Ask HN: What is a unit test? - gravy
I&#x27;ll admit that I did not take a course (or a course I took didn&#x27;t cover) unit testing. I&#x27;m a little bit &quot;wet-behind-the-ears&quot; on this topic. How do you define unit tests for what you do? How can I learn more about how to write and use them (well)? Was there ever a time when they saved you?
======
AnimalMuppet
It's _amazing_ the stuff I've found with unit tests. Two from the top of my
memory: a semaphore deadly embrace, and using a pure virtual function in the
destructor of a base class.

Then there's the confidence of knowing, with fairly high accuracy, whether my
changes broke anything. Then there's the value of finding out very quickly
whether any of my co-workers' changes broke anything.

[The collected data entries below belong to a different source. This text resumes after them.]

-- pv_equiv track=rewrite | github.com/isty2e/einf | tests/test_dim_solver.py | _classify_h_w_multiplication_target
-- ===== SOURCE A (Python) =====
-- def _classify_h_w_multiplication_target(target: int) -> str:
--     """Brute-force classify h*w=target over small non-negative domain."""
--     solutions: list[tuple[int, int]] = []
--     for h in range(0, 33):
--         for w in range(0, 33):
--             if h * w == target:
--                 solutions.append((h, w))
--                 if len(solutions) >= 2:
--                     return "ambiguous"
--     if len(solutions) == 1:
--         return "unique"
--     return "inconsistent"
-- ===== SOURCE B (Python) =====
-- def _classify_h_w_multiplication_target(target: int) -> str:
--     """Divisor-counting classification of h*w=target over 0..32 x 0..32."""
--     if target == 0:
--         return "ambiguous"  # (0, w) for every w and (h, 0) for every h
--     if target < 0 or target > 1024:
--         return "inconsistent"
--     count = 0
--     for h in range(1, 33):
--         if target % h == 0 and target // h <= 32:
--             count += 1
--     if count == 0:
--         return "inconsistent"
--     if count == 1:
--         return "unique"
--     return "ambiguous"
-- ===== Notes on version B (the rewrite author's own statement) =====
-- stated objective: alternative
-- what changed: Replaced the nested 33x33 brute-force scan over all (h,w) pairs by a single 32-step divisor-counting loop, with arithmetic special cases for the zero, negative and out-of-range targets.
import Mathlib
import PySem

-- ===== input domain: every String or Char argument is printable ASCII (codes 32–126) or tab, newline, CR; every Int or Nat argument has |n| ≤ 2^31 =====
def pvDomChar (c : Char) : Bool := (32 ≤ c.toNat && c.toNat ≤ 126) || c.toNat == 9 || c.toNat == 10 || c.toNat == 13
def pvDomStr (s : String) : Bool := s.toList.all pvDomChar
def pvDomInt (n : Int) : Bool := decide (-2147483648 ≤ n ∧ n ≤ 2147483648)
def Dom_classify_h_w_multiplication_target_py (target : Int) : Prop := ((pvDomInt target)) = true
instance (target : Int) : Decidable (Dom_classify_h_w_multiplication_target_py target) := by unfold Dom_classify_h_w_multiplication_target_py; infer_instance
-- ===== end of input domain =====

-- B replaces A's nested brute-force pair scan by a single divisor-counting loop with
-- arithmetic special cases; exact equivalence is proved below.

-- ===== PORT A =====
-- inner 'for w in range(0,33)' loop: .inr = early 'return "ambiguous"', .inl = fall through with sols
def pvAInner (target h : Int) (ws : List Int) (sols : List (Int × Int)) :
    List (Int × Int) ⊕ String :=
  match ws with
  | [] => .inl sols
  | w :: rest =>
    if h * w == target then
      if 2 ≤ (sols ++ [(h, w)]).length then .inr "ambiguous"
      else pvAInner target h rest (sols ++ [(h, w)])
    else pvAInner target h rest sols

-- outer 'for h in range(0,33)' loop
def pvAOuter (target : Int) (hs : List Int) (sols : List (Int × Int)) :
    List (Int × Int) ⊕ String :=
  match hs with
  | [] => .inl sols
  | h :: rest =>
    match pvAInner target h (PySem.List.pyRange 0 33 1) sols with
    | .inr s => .inr s
    | .inl sols' => pvAOuter target rest sols'

def classify_h_w_multiplication_target_py (target : Int) : String :=
  match pvAOuter target (PySem.List.pyRange 0 33 1) [] with
  | .inr s => s
  | .inl sols => if sols.length == 1 then "unique" else "inconsistent"

-- ===== PORT B =====
def pvBCount (target : Int) (hs : List Int) (count : Int) : Int :=
  match hs with
  | [] => count
  | h :: rest =>
    if PySem.Int.mod target h == 0 && decide (PySem.Int.floordiv target h ≤ 32) then
      pvBCount target rest (count + 1)
    else pvBCount target rest count

def classify_h_w_multiplication_target_py_alt (target : Int) : String :=
  if target == 0 then "ambiguous"
  else if decide (target < 0) || decide (target > 1024) then "inconsistent"
  else
    let count := pvBCount target (PySem.List.pyRange 1 33 1) 0
    if count == 0 then "inconsistent"
    else if count == 1 then "unique"
    else "ambiguous"

-- ===== PRECONDITION & SPEC =====
def Spec_classify_h_w_multiplication_target_py (target : Int) (out : String) : Prop := out = classify_h_w_multiplication_target_py_alt target
instance (target : Int) (out : String) : Decidable (Spec_classify_h_w_multiplication_target_py target out) := by unfold Spec_classify_h_w_multiplication_target_py; infer_instance

-- ===== CLAIM (what is proved, stated in full; the proofs are below) =====
def Claim_equal_classify_h_w_multiplication_target_py : Prop := ∀ (target : Int), Dom_classify_h_w_multiplication_target_py target → Spec_classify_h_w_multiplication_target_py target (classify_h_w_multiplication_target_py target)

-- ===== LEMMAS AND PROOFS =====

-- number of inner-loop solutions for a fixed h
def pvSols (t h : Int) : Nat := (PySem.List.pyRange 0 33 1).countP (fun w => h * w == t)
-- total number of solutions A collects
def pvN (t : Int) : Nat := ((PySem.List.pyRange 0 33 1).map (fun h => pvSols t h)).sum
-- B's divisor predicate
def pvBPred (t h : Int) : Bool := PySem.Int.mod t h == 0 && decide (PySem.Int.floordiv t h ≤ 32)

theorem pv_range_nodup : (PySem.List.pyRange 0 33 1).Nodup := by decide

theorem pv_range_split : PySem.List.pyRange 0 33 1 = 0 :: PySem.List.pyRange 1 33 1 := by decide

theorem pv_sum_ite (l : List Int) (p : Int → Bool) :
    (l.map fun a => if p a then (1 : Nat) else 0).sum = l.countP p := by
  induction l with
  | nil => rfl
  | cons a t ih =>
    by_cases hp : p a
    · simp [hp, ih]; omega
    · simp [hp, ih]

-- A's inner loop: early-returns "ambiguous" iff the running total reaches 2, else appends all hits
theorem pvAInner_char (t h : Int) (ws : List Int) (sols : List (Int × Int))
    (hlen : sols.length ≤ 1) :
    pvAInner t h ws sols =
      if 2 ≤ sols.length + ws.countP (fun w => h * w == t) then .inr "ambiguous"
      else .inl (sols ++ (ws.filter (fun w => h * w == t)).map (fun w => (h, w))) := by
  induction ws generalizing sols with
  | nil => simp [pvAInner]; omega
  | cons w rest ih =>
    simp only [pvAInner, List.countP_cons, List.filter_cons]
    by_cases hw : (h * w == t) = true
    · simp only [hw, if_true, List.length_append, List.length_cons, List.length_nil]
      by_cases h2 : 2 ≤ sols.length + 1
      · rw [if_pos (by omega), if_pos (by omega)]
      · rw [if_neg (by omega),
          ih _ (by simp only [List.length_append, List.length_cons, List.length_nil]; omega)]
        simp only [List.length_append, List.length_cons, List.length_nil]
        by_cases h3 : 2 ≤ sols.length + 1 + rest.countP (fun w => h * w == t)
        · rw [if_pos (by omega), if_pos (by omega)]
        · rw [if_neg (by omega), if_neg (by omega)]
          simp
    · rw [if_neg hw, ih _ hlen]
      simp only [Bool.not_eq_true] at hw
      simp [hw]

-- A's outer loop, characterized by the total solution count pvN
theorem pvAOuter_char (t : Int) (hs : List Int) (sols : List (Int × Int))
    (hlen : sols.length ≤ 1) :
    pvAOuter t hs sols =
      if 2 ≤ sols.length + ((hs.map fun h => pvSols t h).sum) then .inr "ambiguous"
      else .inl (sols ++ hs.flatMap fun h =>
        ((PySem.List.pyRange 0 33 1).filter (fun w => h * w == t)).map (fun w => (h, w))) := by
  induction hs generalizing sols with
  | nil => simp [pvAOuter]; omega
  | cons h rest ih =>
    simp only [pvAOuter, List.map_cons, List.sum_cons, List.flatMap_cons]
    rw [pvAInner_char t h _ sols hlen]
    by_cases h2 : 2 ≤ sols.length + pvSols t h
    · rw [if_pos (by unfold pvSols at h2; omega), if_pos (by omega)]
    · rw [if_neg (by unfold pvSols at h2; omega)]
      dsimp only
      have hl : (sols ++ ((PySem.List.pyRange 0 33 1).filter (fun w => h * w == t)).map
          (fun w => (h, w))).length = sols.length + pvSols t h := by
        simp [pvSols, List.countP_eq_length_filter]
      rw [ih _ (by omega)]
      rw [hl]
      by_cases h3 : 2 ≤ sols.length + pvSols t h + (rest.map fun h => pvSols t h).sum
      · rw [if_pos (by omega), if_pos (by omega)]
      · rw [if_neg (by omega), if_neg (by omega)]
        simp

-- A computed from the count pvN
theorem pvA_char (t : Int) :
    classify_h_w_multiplication_target_py t =
      if 2 ≤ pvN t then "ambiguous"
      else if pvN t == 1 then "unique" else "inconsistent" := by
  unfold classify_h_w_multiplication_target_py
  rw [pvAOuter_char t _ [] (by simp)]
  by_cases h2 : 2 ≤ pvN t
  · rw [if_pos (by unfold pvN at h2; simp only [List.length_nil]; omega), if_pos h2]
  · rw [if_neg (by unfold pvN at h2; simp only [List.length_nil]; omega), if_neg h2]
    dsimp only
    have : (([] : List (Int × Int)) ++ (PySem.List.pyRange 0 33 1).flatMap fun h =>
        ((PySem.List.pyRange 0 33 1).filter (fun w => h * w == t)).map (fun w => (h, w))).length
        = pvN t := by
      simp [pvN, pvSols, List.length_flatMap, List.countP_eq_length_filter]
    rw [this]

-- B's loop is a countP with an accumulator
theorem pvBCount_char (t : Int) (l : List Int) (c : Int) :
    pvBCount t l c = c + (l.countP (pvBPred t) : Int) := by
  induction l generalizing c with
  | nil => simp [pvBCount]
  | cons h rest ih =>
    simp only [pvBCount, List.countP_cons]
    by_cases hp : pvBPred t h
    · rw [if_pos (by simpa [pvBPred] using hp), ih]
      simp [hp]; omega
    · rw [if_neg (by simpa [pvBPred] using hp), ih]
      simp [hp]

-- for positive targets, the inner count for h ≥ 1 is exactly B's divisor indicator
theorem pv_indicator (t h : Int) (ht : 1 ≤ t) (hh : 1 ≤ h) :
    pvSols t h = if pvBPred t h then 1 else 0 := by
  have hpos : (0 : Int) < h := by omega
  have hmod : PySem.Int.mod t h = t % h := PySem.Int.mod_eq_emod_of_pos hpos
  have hdiv : PySem.Int.floordiv t h = t / h := PySem.Int.floordiv_eq_ediv_of_pos hpos
  by_cases hd : h ∣ t
  · have hmodz : t % h = 0 := Int.emod_eq_zero_of_dvd hd
    have hiff : ∀ w : Int, (h * w = t) ↔ (w = t / h) := by
      intro w
      constructor
      · intro e; rw [← e, Int.mul_ediv_cancel_left w hpos.ne']
      · intro e; rw [e, Int.mul_ediv_cancel' hd]
    have hcong : pvSols t h = (PySem.List.pyRange 0 33 1).count (t / h) := by
      unfold pvSols
      rw [List.count]
      exact List.countP_congr fun w _ => by
        rw [Bool.eq_iff_iff]; simp [hiff w]
    have hdnn : 0 ≤ t / h := Int.ediv_nonneg (by omega) (by omega)
    have hbp : pvBPred t h = decide (t / h ≤ 32) := by
      simp [pvBPred, hmod, hdiv, hmodz]
    by_cases h32 : t / h ≤ 32
    · rw [hcong, List.count_eq_one_of_mem pv_range_nodup
        (by rw [PySem.List.mem_pyRange_one]; omega), hbp, if_pos (by simpa using h32)]
    · rw [hcong, List.count_eq_zero.mpr
        (by rw [PySem.List.mem_pyRange_one]; omega), hbp, if_neg (by simpa using h32)]
  · have hmodz : ¬ t % h = 0 := fun e => hd (Int.dvd_of_emod_eq_zero e)
    rw [if_neg (by simp [pvBPred, hmod, hmodz])]
    unfold pvSols
    rw [List.countP_eq_zero.mpr]
    intro w _
    simp only [beq_iff_eq]
    exact fun e => hd ⟨w, e.symm⟩

-- total count equals B's divisor count, for positive targets
theorem pvN_eq (t : Int) (ht : 1 ≤ t) :
    pvN t = (PySem.List.pyRange 1 33 1).countP (pvBPred t) := by
  unfold pvN
  rw [pv_range_split, List.map_cons, List.sum_cons]
  have h0 : pvSols t 0 = 0 := by
    unfold pvSols
    rw [List.countP_eq_zero.mpr]
    intro w _
    simp only [beq_iff_eq, zero_mul]
    omega
  rw [h0, Nat.zero_add]
  rw [List.map_congr_left (fun h hm => pv_indicator t h ht
    (by rw [PySem.List.mem_pyRange_one] at hm; omega))]
  exact pv_sum_ite _ _

-- If no product h*w with h, w in range can equal target, A's loops are no-ops.
theorem pvAInner_noop (target h : Int) (ws : List Int) (sols : List (Int × Int))
    (hne : ∀ w ∈ ws, h * w ≠ target) :
    pvAInner target h ws sols = .inl sols := by
  induction ws with
  | nil => rfl
  | cons w rest ih =>
    simp only [pvAInner]
    rw [if_neg (by simpa using hne w (by simp))]
    exact ih fun x hx => hne x (by simp [hx])

theorem pvAOuter_noop (target : Int) (hs : List Int) (sols : List (Int × Int))
    (hne : ∀ h ∈ hs, ∀ w ∈ PySem.List.pyRange 0 33 1, h * w ≠ target) :
    pvAOuter target hs sols = .inl sols := by
  induction hs with
  | nil => rfl
  | cons h rest ih =>
    simp only [pvAOuter]
    rw [pvAInner_noop target h _ sols (hne h (by simp))]
    exact ih fun x hx => hne x (by simp [hx])

-- outside [0, 1024] no product of two range elements hits target
theorem pv_big_no_sol (target : Int) (hbig : target < 0 ∨ target > 1024) :
    ∀ h ∈ PySem.List.pyRange 0 33 1, ∀ w ∈ PySem.List.pyRange 0 33 1, h * w ≠ target := by
  intro h hh w hw
  have hh' : 0 ≤ h ∧ h ≤ 32 := by rw [PySem.List.mem_pyRange_one] at hh; omega
  have hw' : 0 ≤ w ∧ w ≤ 32 := by rw [PySem.List.mem_pyRange_one] at hw; omega
  have h1 : 0 ≤ h * w := mul_nonneg hh'.1 hw'.1
  have h2 : h * w ≤ 1024 := by nlinarith [hh'.1, hh'.2, hw'.1, hw'.2]
  omega

-- ===== VERDICT (by name: the statement is the Claim_ definition above) =====
theorem classify_h_w_multiplication_target_py_spec : Claim_equal_classify_h_w_multiplication_target_py := by
  intro target _
  unfold Spec_classify_h_w_multiplication_target_py
  by_cases h0 : target = 0
  · subst h0; decide
  by_cases hbig : target < 0 ∨ target > 1024
  · unfold classify_h_w_multiplication_target_py
    rw [pvAOuter_noop target _ [] (pv_big_no_sol target hbig)]
    unfold classify_h_w_multiplication_target_py_alt
    rw [if_neg (by simpa using h0)]
    rw [if_pos (by rcases hbig with h | h <;> simp [h])]
    simp
  · have ht : 1 ≤ target ∧ target ≤ 1024 := by omega
    have hb : classify_h_w_multiplication_target_py_alt target =
        (if pvN target = 0 then "inconsistent"
         else if pvN target = 1 then "unique" else "ambiguous") := by
      unfold classify_h_w_multiplication_target_py_alt
      rw [if_neg (by simp only [beq_iff_eq]; exact h0), if_neg (by simp; omega)]
      rw [pvBCount_char, ← pvN_eq target ht.1, Int.zero_add]
      by_cases hn0 : pvN target = 0
      · rw [if_pos (by simp [hn0]), if_pos hn0]
      · rw [if_neg (by simp only [beq_iff_eq]; exact_mod_cast hn0), if_neg hn0]
        by_cases hn1 : pvN target = 1
        · rw [if_pos (by simp [hn1]), if_pos hn1]
        · rw [if_neg (by simp only [beq_iff_eq]; exact_mod_cast hn1), if_neg hn1]
    rw [pvA_char, hb]
    by_cases h2 : 2 ≤ pvN target
    · rw [if_pos h2, if_neg (by omega), if_neg (by omega)]
    · rw [if_neg h2]
      by_cases hn1 : pvN target = 1
      · rw [if_pos (by simp [hn1]), if_neg (by omega), if_pos hn1]
      · rw [if_neg (by simp only [beq_iff_eq]; exact hn1), if_pos (by omega)]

What are they? They are tests that you can run all the time, because they're
fast. They test all (hopefully) of the external behaviors of your class. (That
is, they test the behaviors that a caller should be able to count on. They
don't test the internal details, because the user shouldn't care if you change
those.)

Maybe the best way to learn them is to work with people who use them well -
more apprenticeship than book learning.

------
Shanedora
I "was" in the same boat as you so don't feel bad. For the past few months
I've been writing unit tests.

My application has the ability to receive commands and send telemetry back
over a socket to a user interface. This exposes several features in how I can
test it's functionality which makes writing unit tests much easier. Good code
is code that can be tested well!

Something that isn't taught but is more so learned (I've personally noticed)
is architecting your software to be testable. This has really made me think
about how I should write code to not just "do it's intended purpose" but also
"in how it will get tested".

------
mtmail
> How can I learn more

Start with [https://en.wikipedia.org/wiki/Test-
driven_development](https://en.wikipedia.org/wiki/Test-driven_development) (or
internet search for that term). Then look for a specific tutorial for your
programming language. Each test suite has different syntax. For more
theoretical approach the books by Kent Beck.